Data for the task section start

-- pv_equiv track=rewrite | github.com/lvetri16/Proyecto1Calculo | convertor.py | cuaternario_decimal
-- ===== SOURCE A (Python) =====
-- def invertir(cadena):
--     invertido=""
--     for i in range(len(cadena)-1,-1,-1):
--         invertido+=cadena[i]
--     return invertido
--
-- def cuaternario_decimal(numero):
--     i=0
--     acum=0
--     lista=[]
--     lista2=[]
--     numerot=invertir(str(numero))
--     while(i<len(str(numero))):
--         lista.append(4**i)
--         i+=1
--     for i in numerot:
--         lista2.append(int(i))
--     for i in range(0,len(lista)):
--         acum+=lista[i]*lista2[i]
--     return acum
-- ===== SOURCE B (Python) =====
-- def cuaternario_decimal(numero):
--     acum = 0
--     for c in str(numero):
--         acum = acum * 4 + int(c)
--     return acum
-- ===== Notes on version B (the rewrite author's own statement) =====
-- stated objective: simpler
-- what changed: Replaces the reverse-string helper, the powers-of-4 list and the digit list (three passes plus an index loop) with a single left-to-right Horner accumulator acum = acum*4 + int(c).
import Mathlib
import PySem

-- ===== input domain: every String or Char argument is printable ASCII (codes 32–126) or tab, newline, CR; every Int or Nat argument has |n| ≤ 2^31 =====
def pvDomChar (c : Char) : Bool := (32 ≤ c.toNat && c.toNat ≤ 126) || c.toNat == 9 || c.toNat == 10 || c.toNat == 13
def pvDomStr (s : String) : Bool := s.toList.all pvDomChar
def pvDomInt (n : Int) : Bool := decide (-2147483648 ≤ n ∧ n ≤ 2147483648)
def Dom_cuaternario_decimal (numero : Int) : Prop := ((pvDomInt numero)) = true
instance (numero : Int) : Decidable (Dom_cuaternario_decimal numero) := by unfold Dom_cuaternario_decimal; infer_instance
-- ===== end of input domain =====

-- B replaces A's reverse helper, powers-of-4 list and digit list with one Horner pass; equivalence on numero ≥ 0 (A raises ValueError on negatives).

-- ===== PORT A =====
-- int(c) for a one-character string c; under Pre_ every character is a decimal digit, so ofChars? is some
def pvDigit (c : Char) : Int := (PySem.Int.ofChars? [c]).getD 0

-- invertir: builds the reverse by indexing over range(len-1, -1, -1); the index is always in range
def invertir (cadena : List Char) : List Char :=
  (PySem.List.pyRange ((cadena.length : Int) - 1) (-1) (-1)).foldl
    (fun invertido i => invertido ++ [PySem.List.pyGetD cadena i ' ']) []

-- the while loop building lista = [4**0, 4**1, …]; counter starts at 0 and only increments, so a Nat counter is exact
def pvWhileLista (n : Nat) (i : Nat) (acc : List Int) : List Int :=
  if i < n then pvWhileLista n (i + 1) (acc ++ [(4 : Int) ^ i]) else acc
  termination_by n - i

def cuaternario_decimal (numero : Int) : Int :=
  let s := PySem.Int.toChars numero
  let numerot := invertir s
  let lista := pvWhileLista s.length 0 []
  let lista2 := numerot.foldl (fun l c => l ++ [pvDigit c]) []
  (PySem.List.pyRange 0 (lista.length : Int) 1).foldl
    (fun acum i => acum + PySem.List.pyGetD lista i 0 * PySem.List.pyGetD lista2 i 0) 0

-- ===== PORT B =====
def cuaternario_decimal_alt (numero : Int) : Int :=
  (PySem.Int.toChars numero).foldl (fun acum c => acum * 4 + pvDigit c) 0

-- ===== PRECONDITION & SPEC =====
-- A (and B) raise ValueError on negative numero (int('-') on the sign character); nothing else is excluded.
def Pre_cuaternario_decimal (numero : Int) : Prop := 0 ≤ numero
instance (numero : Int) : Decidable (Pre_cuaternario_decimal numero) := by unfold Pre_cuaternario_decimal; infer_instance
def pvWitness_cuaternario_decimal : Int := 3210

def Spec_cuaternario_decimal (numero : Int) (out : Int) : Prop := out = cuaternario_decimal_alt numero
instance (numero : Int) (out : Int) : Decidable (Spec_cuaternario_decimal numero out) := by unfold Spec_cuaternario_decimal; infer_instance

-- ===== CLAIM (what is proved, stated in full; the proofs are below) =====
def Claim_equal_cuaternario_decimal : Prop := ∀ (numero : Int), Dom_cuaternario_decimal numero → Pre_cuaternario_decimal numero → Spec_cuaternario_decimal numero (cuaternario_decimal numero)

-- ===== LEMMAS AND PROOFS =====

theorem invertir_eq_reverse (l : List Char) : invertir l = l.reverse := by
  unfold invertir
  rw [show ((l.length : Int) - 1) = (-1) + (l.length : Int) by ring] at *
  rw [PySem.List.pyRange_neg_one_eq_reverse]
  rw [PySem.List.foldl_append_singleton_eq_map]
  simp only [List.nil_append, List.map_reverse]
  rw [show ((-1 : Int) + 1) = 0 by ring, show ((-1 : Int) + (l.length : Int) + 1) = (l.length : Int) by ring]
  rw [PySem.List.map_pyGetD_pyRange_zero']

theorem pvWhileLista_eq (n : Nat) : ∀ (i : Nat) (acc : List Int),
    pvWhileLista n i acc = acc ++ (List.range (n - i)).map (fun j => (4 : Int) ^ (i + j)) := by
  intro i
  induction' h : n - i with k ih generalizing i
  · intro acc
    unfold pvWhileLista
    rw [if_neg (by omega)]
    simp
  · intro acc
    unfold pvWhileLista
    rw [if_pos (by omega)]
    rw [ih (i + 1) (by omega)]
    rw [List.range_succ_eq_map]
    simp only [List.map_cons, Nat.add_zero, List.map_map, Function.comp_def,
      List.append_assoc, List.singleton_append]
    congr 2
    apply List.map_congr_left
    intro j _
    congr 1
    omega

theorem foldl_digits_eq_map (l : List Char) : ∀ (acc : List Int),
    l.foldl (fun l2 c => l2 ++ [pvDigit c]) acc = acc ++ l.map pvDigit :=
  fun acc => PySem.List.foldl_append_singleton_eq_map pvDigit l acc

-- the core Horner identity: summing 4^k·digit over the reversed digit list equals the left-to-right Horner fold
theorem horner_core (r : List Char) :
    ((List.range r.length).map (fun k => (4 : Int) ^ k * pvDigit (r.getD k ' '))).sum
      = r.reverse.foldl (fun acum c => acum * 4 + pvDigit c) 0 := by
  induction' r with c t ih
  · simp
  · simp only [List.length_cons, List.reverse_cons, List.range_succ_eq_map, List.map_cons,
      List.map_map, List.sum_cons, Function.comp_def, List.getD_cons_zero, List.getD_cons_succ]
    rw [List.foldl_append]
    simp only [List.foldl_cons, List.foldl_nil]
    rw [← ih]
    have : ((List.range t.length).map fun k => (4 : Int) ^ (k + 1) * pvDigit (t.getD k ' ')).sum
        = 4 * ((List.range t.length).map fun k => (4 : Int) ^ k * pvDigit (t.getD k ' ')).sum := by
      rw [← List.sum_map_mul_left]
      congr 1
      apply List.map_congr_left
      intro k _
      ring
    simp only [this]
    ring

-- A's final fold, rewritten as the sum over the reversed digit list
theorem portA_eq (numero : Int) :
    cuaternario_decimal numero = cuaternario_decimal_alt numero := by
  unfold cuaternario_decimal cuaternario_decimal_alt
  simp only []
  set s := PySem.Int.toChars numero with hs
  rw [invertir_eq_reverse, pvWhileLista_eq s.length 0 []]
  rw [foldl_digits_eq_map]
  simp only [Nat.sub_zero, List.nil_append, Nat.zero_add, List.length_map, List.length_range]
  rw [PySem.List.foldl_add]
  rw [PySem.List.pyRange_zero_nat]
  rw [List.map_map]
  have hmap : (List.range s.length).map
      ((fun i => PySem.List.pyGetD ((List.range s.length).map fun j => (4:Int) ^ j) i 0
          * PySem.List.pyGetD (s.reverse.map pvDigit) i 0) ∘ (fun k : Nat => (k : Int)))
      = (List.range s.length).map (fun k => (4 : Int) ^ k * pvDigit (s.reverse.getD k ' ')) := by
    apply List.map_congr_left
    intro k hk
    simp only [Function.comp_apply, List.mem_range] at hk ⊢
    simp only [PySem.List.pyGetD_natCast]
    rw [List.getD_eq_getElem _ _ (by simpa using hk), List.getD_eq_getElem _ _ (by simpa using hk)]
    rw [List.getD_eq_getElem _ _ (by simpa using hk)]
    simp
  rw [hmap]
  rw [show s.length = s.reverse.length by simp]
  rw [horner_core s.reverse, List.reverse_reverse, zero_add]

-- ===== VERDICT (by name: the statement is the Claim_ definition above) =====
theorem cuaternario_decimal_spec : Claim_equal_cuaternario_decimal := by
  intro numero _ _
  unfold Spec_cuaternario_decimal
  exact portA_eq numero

Data for the task section end

From the very first line of the records down to the line with "instance (numero : Int) : Decidable (Dom_cuaternario_decimal", please write out each line exactly, including both ends and no other lines.

## Solution for this problem
-- pv_equiv track=rewrite | github.com/lvetri16/Proyecto1Calculo | convertor.py | cuaternario_decimal
-- ===== SOURCE A (Python) =====
-- def invertir(cadena):
--     invertido=""
--     for i in range(len(cadena)-1,-1,-1):
--         invertido+=cadena[i]
--     return invertido
--
-- def cuaternario_decimal(numero):
--     i=0
--     acum=0
--     lista=[]
--     lista2=[]
--     numerot=invertir(str(numero))
--     while(i<len(str(numero))):
--         lista.append(4**i)
--         i+=1
--     for i in numerot:
--         lista2.append(int(i))
--     for i in range(0,len(lista)):
--         acum+=lista[i]*lista2[i]
--     return acum
-- ===== SOURCE B (Python) =====
-- def cuaternario_decimal(numero):
--     acum = 0
--     for c in str(numero):
--         acum = acum * 4 + int(c)
--     return acum
-- ===== Notes on version B (the rewrite author's own statement) =====
-- stated objective: simpler
-- what changed: Replaces the reverse-string helper, the powers-of-4 list and the digit list (three passes plus an index loop) with a single left-to-right Horner accumulator acum = acum*4 + int(c).
import Mathlib
import PySem

-- ===== input domain: every String or Char argument is printable ASCII (codes 32–126) or tab, newline, CR; every Int or Nat argument has |n| ≤ 2^31 =====
def pvDomChar (c : Char) : Bool := (32 ≤ c.toNat && c.toNat ≤ 126) || c.toNat == 9 || c.toNat == 10 || c.toNat == 13
def pvDomStr (s : String) : Bool := s.toList.all pvDomChar
def pvDomInt (n : Int) : Bool := decide (-2147483648 ≤ n ∧ n ≤ 2147483648)
def Dom_cuaternario_decimal (numero : Int) : Prop := ((pvDomInt numero)) = true
instance (numero : Int) : Decidable (Dom_cuaternario_decimal numero) := by unfold Dom_cuaternario_decimal; infer_instance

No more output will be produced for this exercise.